ONS drops jobs data early

I’ve actually got a lot of sympathy for the team at the Office for National Statistics today. This morning should have seen the release of the monthly unemployment numbers; but due (apparently) to ‘a computer error on automated systems’, they leaked out yesterday – and ONS took the decision to bring forward the official publication. Bearing in mind the market sensitivity of the data, I can imagine the scenes.

As I’ve mentioned before, I was in charge of the web team(s) at ONS for a couple of years, from 2002. It was one of the most frustrating periods of my career: for all my best efforts, my vision of web-friendly database publication went unrealised. Instead, the current National Statistics website is still fundamentally the same 6-month stop-gap site I pushed through in 2002. I don’t know about the underlying data-crunching systems, but I see no evidence of there having been any improvement since I left. They were inadequate then, and they look even more inadequate this morning.

Instead, improvements to government statistics online now seem to be centred on something called the Publication Hub. In effect, it’s a big catalogue of government statistical releases – most of which are still located on the originating department’s website, and are still being delivered as PDF or Excel files. User-friendly it ain’t, placing the priority on ‘metadata’ (which, in statistical terms, means lengthy written explanations of methodology) rather than the actual data. Most people will struggle to find any numbers whatsoever.

There are some appalling quirks: for example, if you press the button to see the homepage button for the ‘next 30 days’ of scheduled statistical releases, you see day 30 first, and have to click two or three times to get to day 1 (ie tomorrow). And whilst it’s good to see RSS has been taken into account, it’s impossible to work out what’s meant to be included in the feed each time you see the orange icon.

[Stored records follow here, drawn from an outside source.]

-- pv_equiv track=rewrite | github.com/YerikZ/Code-Bank | Algorithms/graphs.py | path_search
-- ===== SOURCE A (Python) =====
-- def path_search(start, end, graph):
--     ''' Finds any valid path from a to b in the provided graph.
--     Each node is identified by an integer.
--     The graph is directed : a->b does not imply b->a.
--     Args:
--         - graph is provided as an adjacency list, where graph[x] is
--           a list of integers representing all nodes accessible from x.
--         - node_a and node_b are integers representing the start and end.
--     Return:
--         A list of nodes representing any path from node_a to node_b.
--         The path does not have to be the shortest one.
--         If no path exists, return None.
--     '''
--     def dfs(current, end, graph, visited):
--         if current == end:
--             # Base case: reached the target node
--             return [current]
--
--         visited.add(current)  # Mark current node as visited
--
--         for neighbor in graph.get(current, []):  # Safely get neighbors
--             if neighbor not in visited:
--                 path = dfs(neighbor, end, graph, visited)
--                 if path:  # If a path is found, prepend current node
--                     return [current] + path
--
--         return None  # No path found from this node
--
--     # Initialize a visited set and call DFS
--     return dfs(start, end, graph, set())
-- ===== SOURCE B (Python) =====
-- def path_search(start, end, graph):
--     '''Iterative DFS: explicit stack of per-node neighbor iterators plus a
--     running path list and a persistent visited set; same path as the
--     recursive version because each frame's iterator resumes where it left off.'''
--     if start == end:
--         return [start]
--     visited = {start}
--     path = [start]
--     stack = [iter(graph.get(start, []))]
--     while stack:
--         it = stack[-1]
--         advanced = False
--         for n in it:
--             if n in visited:
--                 continue
--             if n == end:
--                 return path + [n]
--             visited.add(n)
--             path.append(n)
--             stack.append(iter(graph.get(n, [])))
--             advanced = True
--             break
--         if not advanced:
--             stack.pop()
--             path.pop()
--     return None
-- ===== Notes on version B (the rewrite author's own statement) =====
-- stated objective: alternative
-- what changed: Replaces the recursive DFS helper by an iterative DFS: an explicit stack of per-node neighbor iterators with a running path list and the same persistent visited set, returning the identical path.
import Mathlib
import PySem

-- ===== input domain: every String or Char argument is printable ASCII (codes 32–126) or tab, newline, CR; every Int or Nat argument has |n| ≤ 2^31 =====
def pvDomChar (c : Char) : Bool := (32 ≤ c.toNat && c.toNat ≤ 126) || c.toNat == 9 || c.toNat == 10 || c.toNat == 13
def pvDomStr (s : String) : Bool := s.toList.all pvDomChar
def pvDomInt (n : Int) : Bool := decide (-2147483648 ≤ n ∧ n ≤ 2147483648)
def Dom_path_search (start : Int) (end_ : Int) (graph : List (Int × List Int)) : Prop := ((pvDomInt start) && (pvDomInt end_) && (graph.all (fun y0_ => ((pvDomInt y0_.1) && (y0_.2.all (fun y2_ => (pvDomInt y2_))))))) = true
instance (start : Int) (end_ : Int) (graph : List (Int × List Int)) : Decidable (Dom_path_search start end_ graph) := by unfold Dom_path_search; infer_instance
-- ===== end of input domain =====

-- B replaces A's recursive DFS by an iterative DFS with an explicit stack of per-node
-- neighbor iterators, a running path list and the same persistent visited set (objective:
-- alternative decomposition; same traversal order, hence the same returned path).

-- ===== PORT A =====
-- graph.get(current, []) on the dict argument
def pvAdj (graph : List (Int × List Int)) (n : Int) : List Int :=
  (PySem.Dict.mk graph).getD n []

-- fuel bound shared by both ports (a totality guard only: the recursion depth of A's dfs,
-- and the per-frame depth budget of B's stack, never exceed (Σ adjacency lengths) + 1)
def pvFuel (graph : List (Int × List Int)) : Nat :=
  (graph.map (·.2.length)).sum

-- the 'for neighbor in graph.get(current, [])' loop of A's dfs, threading the
-- (mutable, persistent) visited set; 'dfs' is the recursive call at the current depth
def pvLoopA (dfs : Int → PySem.Set Int → Option (List Int) × PySem.Set Int) :
    List Int → Int → PySem.Set Int → Option (List Int) × PySem.Set Int
  | [], _, v => (none, v)
  | n :: ns, c, v =>
    if PySem.Set.contains v n then pvLoopA dfs ns c v
    else
      match dfs n v with
      | (some p, v') => (some (c :: p), v')
      | (none, v') => pvLoopA dfs ns c v'

-- A's inner dfs(current, end, graph, visited); fuel only makes the recursion structural
def pvDfsA (end_ : Int) (graph : List (Int × List Int)) :
    Nat → Int → PySem.Set Int → Option (List Int) × PySem.Set Int
  | f, c, v =>
    if c = end_ then (some [c], v)
    else
      match f with
      | 0 => (none, v)
      | f' + 1 => pvLoopA (pvDfsA end_ graph f') (pvAdj graph c) c (PySem.Set.add v c)

def path_search (start : Int) (end_ : Int) (graph : List (Int × List Int)) :
    Option (List Int) :=
  (pvDfsA end_ graph (pvFuel graph + 1) start PySem.Set.empty).1

-- ===== PORT B =====
-- termination measure for the stack machine: Σ over frames of base^fuel · (|iterator|+1),
-- with base larger than any adjacency list
def pvBase (graph : List (Int × List Int)) : Nat :=
  2 + (graph.map (·.2.length)).foldr max 0

def pvMeas (graph : List (Int × List Int)) (K : List (Nat × List Int)) : Nat :=
  (K.map (fun fr => pvBase graph ^ fr.1 * (fr.2.length + 1))).sum

theorem pvAdj_len_le (graph : List (Int × List Int)) (n : Int) :
    (pvAdj graph n).length ≤ (graph.map (·.2.length)).foldr max 0 := by
  induction graph with
  | nil => simp [pvAdj, PySem.Dict.getD, PySem.Dict.get?]
  | cons p rest ih =>
    simp only [pvAdj, PySem.Dict.getD] at *
    rw [PySem.Dict.get?_mk_cons]
    by_cases h : p.1 == n
    · simp [h]
    · simp [h]; exact Or.inr ih

-- B's while loop: frames are (remaining depth budget, not-yet-consumed part of the
-- frame's neighbor iterator); 'path' is B's running path, 'v' the visited set.
def pvRunB (end_ : Int) (graph : List (Int × List Int)) :
    List (Nat × List Int) → List Int → PySem.Set Int → Option (List Int)
  | [], _, _ => none
  | (f, []) :: K, path, v => pvRunB end_ graph K path.dropLast v
  | (f, n :: ns) :: K, path, v =>
    if PySem.Set.contains v n then pvRunB end_ graph ((f, ns) :: K) path v
    else if n = end_ then some (path ++ [n])
    else
      match f with
      | 0 => pvRunB end_ graph ((0, ns) :: K) path v
      | f' + 1 =>
        pvRunB end_ graph ((f', pvAdj graph n) :: (f' + 1, ns) :: K)
          (path ++ [n]) (PySem.Set.add v n)
  termination_by K _ _ => pvMeas graph K
  decreasing_by
  · have hpos : 0 < pvBase graph ^ f * (0 + 1) :=
      Nat.mul_pos (Nat.pow_pos (by unfold pvBase; omega)) (by omega)
    simp only [pvMeas, List.map_cons, List.sum_cons, List.length_nil]; omega
  · have hmul : pvBase graph ^ f * (ns.length + 1) < pvBase graph ^ f * (ns.length + 1 + 1) :=
      Nat.mul_lt_mul_of_pos_left (by omega) (Nat.pow_pos (by unfold pvBase; omega))
    simp only [pvMeas, List.map_cons, List.sum_cons, List.length_cons]; omega
  · have hmul : pvBase graph ^ 0 * (ns.length + 1) < pvBase graph ^ 0 * (ns.length + 1 + 1) :=
      Nat.mul_lt_mul_of_pos_left (by omega) (Nat.pow_pos (by unfold pvBase; omega))
    simp only [pvMeas, List.map_cons, List.sum_cons, List.length_cons]; omega
  · have hL := pvAdj_len_le graph n
    have h2 : (pvAdj graph n).length + 1 < pvBase graph := by unfold pvBase; omega
    have hpos : 0 < pvBase graph ^ f' := Nat.pow_pos (by unfold pvBase; omega)
    have hstep : pvBase graph ^ f' * ((pvAdj graph n).length + 1) < pvBase graph ^ (f' + 1) :=
      lt_of_lt_of_le (Nat.mul_lt_mul_of_pos_left h2 hpos) (le_of_eq (pow_succ _ _).symm)
    have hexp : pvBase graph ^ (f' + 1) * (ns.length + 1 + 1) =
        pvBase graph ^ (f' + 1) * (ns.length + 1) + pvBase graph ^ (f' + 1) := by ring
    simp only [pvMeas, List.map_cons, List.sum_cons, List.length_cons, Nat.succ_eq_add_one]
    omega

def path_search_alt (start : Int) (end_ : Int) (graph : List (Int × List Int)) :
    Option (List Int) :=
  if start = end_ then some [start]
  else
    pvRunB end_ graph [(pvFuel graph, pvAdj graph start)] [start]
      (PySem.Set.add PySem.Set.empty start)

-- ===== PRECONDITION & SPEC =====
def Spec_path_search (start : Int) (end_ : Int) (graph : List (Int × List Int)) (out : Option (List Int)) : Prop := out = path_search_alt start end_ graph
instance (start : Int) (end_ : Int) (graph : List (Int × List Int)) (out : Option (List Int)) : Decidable (Spec_path_search start end_ graph out) := by unfold Spec_path_search; infer_instance

-- ===== CLAIM (what is proved, stated in full; the proofs are below) =====
def Claim_equal_path_search : Prop := ∀ (start : Int) (end_ : Int) (graph : List (Int × List Int)), Dom_path_search start end_ graph → Spec_path_search start end_ graph (path_search start end_ graph)

-- ===== LEMMAS AND PROOFS =====

-- Simulation: a frame (f, ns) on top of B's stack, with the running path ending in the
-- node c the frame belongs to, behaves exactly like A's neighbor loop over ns at depth
-- budget f; on failure B resumes the parent frames K with A's final visited set.
theorem pvSim (end_ : Int) (graph : List (Int × List Int)) :
    ∀ (f : Nat) (ns : List Int) (c : Int) (v : PySem.Set Int)
      (P : List Int) (K : List (Nat × List Int)),
      pvRunB end_ graph ((f, ns) :: K) (P ++ [c]) v =
        (match pvLoopA (pvDfsA end_ graph f) ns c v with
         | (some q, _) => some (P ++ q)
         | (none, v') => pvRunB end_ graph K P v') := by
  intro f
  induction f using Nat.strong_induction_on with
  | _ f ihf =>
    intro ns
    induction ns with
    | nil =>
      intro c v P K
      have hL : pvRunB end_ graph ((f, []) :: K) (P ++ [c]) v =
          pvRunB end_ graph K (P ++ [c]).dropLast v := by
        rw [pvRunB.eq_def]
      rw [hL]
      simp [pvLoopA]
    | cons n ns ihns =>
      intro c v P K
      by_cases hv : n ∈ v
      · have hL : pvRunB end_ graph ((f, n :: ns) :: K) (P ++ [c]) v =
            pvRunB end_ graph ((f, ns) :: K) (P ++ [c]) v := by
          rw [pvRunB.eq_def]; simp [hv]
        rw [hL, ihns c v P K]
        simp [pvLoopA, hv]
      · by_cases he : n = end_
        · have hvb : ¬ (PySem.Set.contains v n = true) := by simpa using hv
          have hL : pvRunB end_ graph ((f, n :: ns) :: K) (P ++ [c]) v =
              some ((P ++ [c]) ++ [n]) := by
            rw [pvRunB.eq_def]; dsimp only; rw [if_neg hvb, if_pos he]
          rw [hL]
          have hd : pvDfsA end_ graph f n v = (some [n], v) := by
            rw [pvDfsA.eq_def]; simp [he]
          rw [pvLoopA]
          rw [if_neg hvb, hd]
          simp
        · cases f with
          | zero =>
            have hL : pvRunB end_ graph ((0, n :: ns) :: K) (P ++ [c]) v =
                pvRunB end_ graph ((0, ns) :: K) (P ++ [c]) v := by
              rw [pvRunB.eq_def]; simp [hv, he]
            rw [hL, ihns c v P K]
            have hd : pvDfsA end_ graph 0 n v = (none, v) := by
              rw [pvDfsA.eq_def]; simp [he]
            rw [pvLoopA]
            simp [hv, hd]
          | succ f' =>
            have hvb : ¬ (PySem.Set.contains v n = true) := by simpa using hv
            have hL : pvRunB end_ graph ((f' + 1, n :: ns) :: K) (P ++ [c]) v =
                pvRunB end_ graph ((f', pvAdj graph n) :: (f' + 1, ns) :: K)
                  ((P ++ [c]) ++ [n]) (PySem.Set.add v n) := by
              rw [pvRunB.eq_def]; simp [hv, he]
            rw [hL, ihf f' (by omega) (pvAdj graph n) n (PySem.Set.add v n)
                  (P ++ [c]) ((f' + 1, ns) :: K)]
            have hd : pvDfsA end_ graph (f' + 1) n v =
                pvLoopA (pvDfsA end_ graph f') (pvAdj graph n) n (PySem.Set.add v n) := by
              rw [pvDfsA.eq_def]; simp [he]
            conv_rhs => rw [pvLoopA]
            rw [if_neg hvb, hd]
            rcases hres : pvLoopA (pvDfsA end_ graph f') (pvAdj graph n) n
                (PySem.Set.add v n) with ⟨r, v'⟩
            cases r with
            | some q => simp
            | none => simp [ihns]

-- ===== VERDICT (by name: the statement is the Claim_ definition above) =====
theorem path_search_spec : Claim_equal_path_search := by
  intro start end_ graph _
  unfold Spec_path_search path_search path_search_alt
  by_cases h : start = end_
  · rw [pvDfsA]; simp [h]
  · rw [pvDfsA]
    simp only [h, ite_false]
    rw [show ([start] : List Int) = [] ++ [start] from rfl,
        pvSim end_ graph (pvFuel graph) (pvAdj graph start) start
          (PySem.Set.add PySem.Set.empty start) [] []]
    rcases hres : pvLoopA (pvDfsA end_ graph (pvFuel graph)) (pvAdj graph start) start
        (PySem.Set.add PySem.Set.empty start) with ⟨r, v'⟩
    cases r with
    | some q => simp
    | none =>
      have hR : pvRunB end_ graph [] ([] : List Int) v' = none := by rw [pvRunB.eq_def]
      simp [hR]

I left ONS five years ago because I didn’t believe senior management recognised that the world had changed. In my letter of resignation, I suggested the Office was ‘five years behind the times’. Another five years on, if this Publication Hub is the answer, they still haven’t understood the question… and we’ll have to rely on third parties.

Guardian Data Store: threat to ONS or its saviour?

When I first saw reports of the Guardian’s new Data Store ‘open platform’, my heart sank. In a former life, I ran the web operation at the Office for National Statistics; I resigned in June 2004, when frustration started to turn to anger. I’ve still got a copy of my resignation letter, in which I wrote:

I have always maintained that the agenda of openness which I espoused is not a choice; it is a reality forced upon us by the modern communication environment. The general public’s expectations have moved on dramatically in the last decade [1995-2004]. Sadly, this [realisation] has not been shared by other parts of the Office on whom my work or resourcing have been dependent.

I warned them that someone would come along, do a better job than they were doing, and supplant them as the ‘primary source’. Once that happened, the statistical sanctity so jealously guarded by the priesthood of statisticians could very easily be compromised. In effect, to preserve the status quo, things had to change. (The message went unheeded, by the way: the six-month ‘stopgap’ site I introduced is soon to celebrate its seventh birthday.)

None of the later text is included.